INPUT RECORDS Block Start

-- pv_equiv track=rewrite | github.com/squishyjs/daily-solve | Python/codeSale.py | solve
-- ===== SOURCE A (Python) =====
-- def solve(length: int, days: list[int]) -> int: # solve the code
--
--     count: int = 0
--     max_count: int = 0
--     for sale in days:
--
--         current_sale: int = sale
--         double_sale: int = current_sale * 2
--
--         if (double_sale + count) > max_count:
--             max_count = double_sale + count # update maximum
--
--         count += sale # record the current sale
--
--     return max_count # return the max count if found in the days
-- ===== SOURCE B (Python) =====
-- def solve(length: int, days: list[int]) -> int:
--     # Backward suffix recurrence (no prefix sums): best(i) = max over the
--     # suffix days[i:] of 0 and 2*days[j] + sum(days[i:j]).  The answer for the
--     # whole list equals A's max(0, 2*days[j] + sum(days[:j])).
--     best = 0
--     for d in reversed(days):
--         best = max(0, 2 * d, d + best)
--     return best
-- ===== Notes on version B (the rewrite author's own statement) =====
-- stated objective: alternative
-- what changed: Replaced A's forward fused running-prefix-sum-and-max loop by a backward Kadane-style suffix recurrence best = max(0, 2*d, d + best) that never maintains a prefix sum at all.
import Mathlib
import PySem

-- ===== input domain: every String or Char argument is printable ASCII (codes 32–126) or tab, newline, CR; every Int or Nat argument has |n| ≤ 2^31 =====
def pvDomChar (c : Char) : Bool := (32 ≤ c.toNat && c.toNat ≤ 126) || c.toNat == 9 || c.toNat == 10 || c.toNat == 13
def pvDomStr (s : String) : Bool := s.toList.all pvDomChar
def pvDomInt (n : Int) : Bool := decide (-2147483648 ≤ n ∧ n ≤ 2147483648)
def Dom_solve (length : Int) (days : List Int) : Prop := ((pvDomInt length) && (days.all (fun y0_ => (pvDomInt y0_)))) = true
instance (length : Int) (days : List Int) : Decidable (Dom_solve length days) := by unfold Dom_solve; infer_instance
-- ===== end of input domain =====

-- B replaces A's forward fused running-prefix-sum+max loop by a backward suffix
-- recurrence best = max(0, 2*d, d + best) with no prefix sum (objective: alternative).

-- ===== PORT A =====
-- A's loop: state (count, max_count); per element update max_count then add sale to count.
def solveLoopA : List Int → Int × Int → Int
  | [], (_, m) => m
  | sale :: rest, (count, m) =>
      solveLoopA rest (count + sale, if 2 * sale + count > m then 2 * sale + count else m)

def solve (length : Int) (days : List Int) : Int :=
  solveLoopA days (0, 0)

-- ===== PORT B =====
-- Source B's loop over reversed(days) with accumulator best: a right fold.
def solve_alt (length : Int) (days : List Int) : Int :=
  days.foldr (fun d best => max 0 (max (2 * d) (d + best))) 0

-- ===== PRECONDITION & SPEC =====
def Spec_solve (length : Int) (days : List Int) (out : Int) : Prop := out = solve_alt length days
instance (length : Int) (days : List Int) (out : Int) : Decidable (Spec_solve length days out) := by unfold Spec_solve; infer_instance

-- ===== CLAIM (what is proved, stated in full; the proofs are below) =====
def Claim_equal_solve : Prop := ∀ (length : Int) (days : List Int), Dom_solve length days → Spec_solve length days (solve length days)

-- ===== LEMMAS AND PROOFS =====

-- Loop invariant of A (count ≤ max_count is preserved): A's tail computation equals
-- max_count maxed with count shifted by B's suffix value.
theorem solveLoopA_eq (days : List Int) : ∀ (c m : Int), c ≤ m →
    solveLoopA days (c, m) =
      max m (c + days.foldr (fun d best => max 0 (max (2 * d) (d + best))) 0) := by
  induction days with
  | nil =>
      intro c m h
      simp only [solveLoopA, List.foldr_nil]
      omega
  | cons d rest ih =>
      intro c m h
      simp only [solveLoopA, List.foldr_cons]
      rw [ih (c + d) (if 2 * d + c > m then 2 * d + c else m) (by split <;> omega)]
      split <;> omega

theorem foldrB_nonneg (days : List Int) :
    0 ≤ days.foldr (fun d best => max 0 (max (2 * d) (d + best))) 0 := by
  induction days with
  | nil => simp
  | cons d rest ih => simp only [List.foldr_cons]; omega

-- ===== VERDICT (by name: the statement is the Claim_ definition above) =====
theorem solve_spec : Claim_equal_solve := by
  intro length days _
  unfold Spec_solve solve solve_alt
  rw [solveLoopA_eq days 0 0 le_rfl]
  have := foldrB_nonneg days
  omega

INPUT RECORDS Block End

* [WHAT TO PRODUCE]:
Look for the line with "theorem foldrB_nonneg (days" in the records above. Repeat it and each line after it exactly.

* [PROBLEM SOLUTION]:
theorem foldrB_nonneg (days : List Int) :
    0 ≤ days.foldr (fun d best => max 0 (max (2 * d) (d + best))) 0 := by
  induction days with
  | nil => simp
  | cons d rest ih => simp only [List.foldr_cons]; omega

-- ===== VERDICT (by name: the statement is the Claim_ definition above) =====
theorem solve_spec : Claim_equal_solve := by
  intro length days _
  unfold Spec_solve solve solve_alt
  rw [solveLoopA_eq days 0 0 le_rfl]
  have := foldrB_nonneg days
  omega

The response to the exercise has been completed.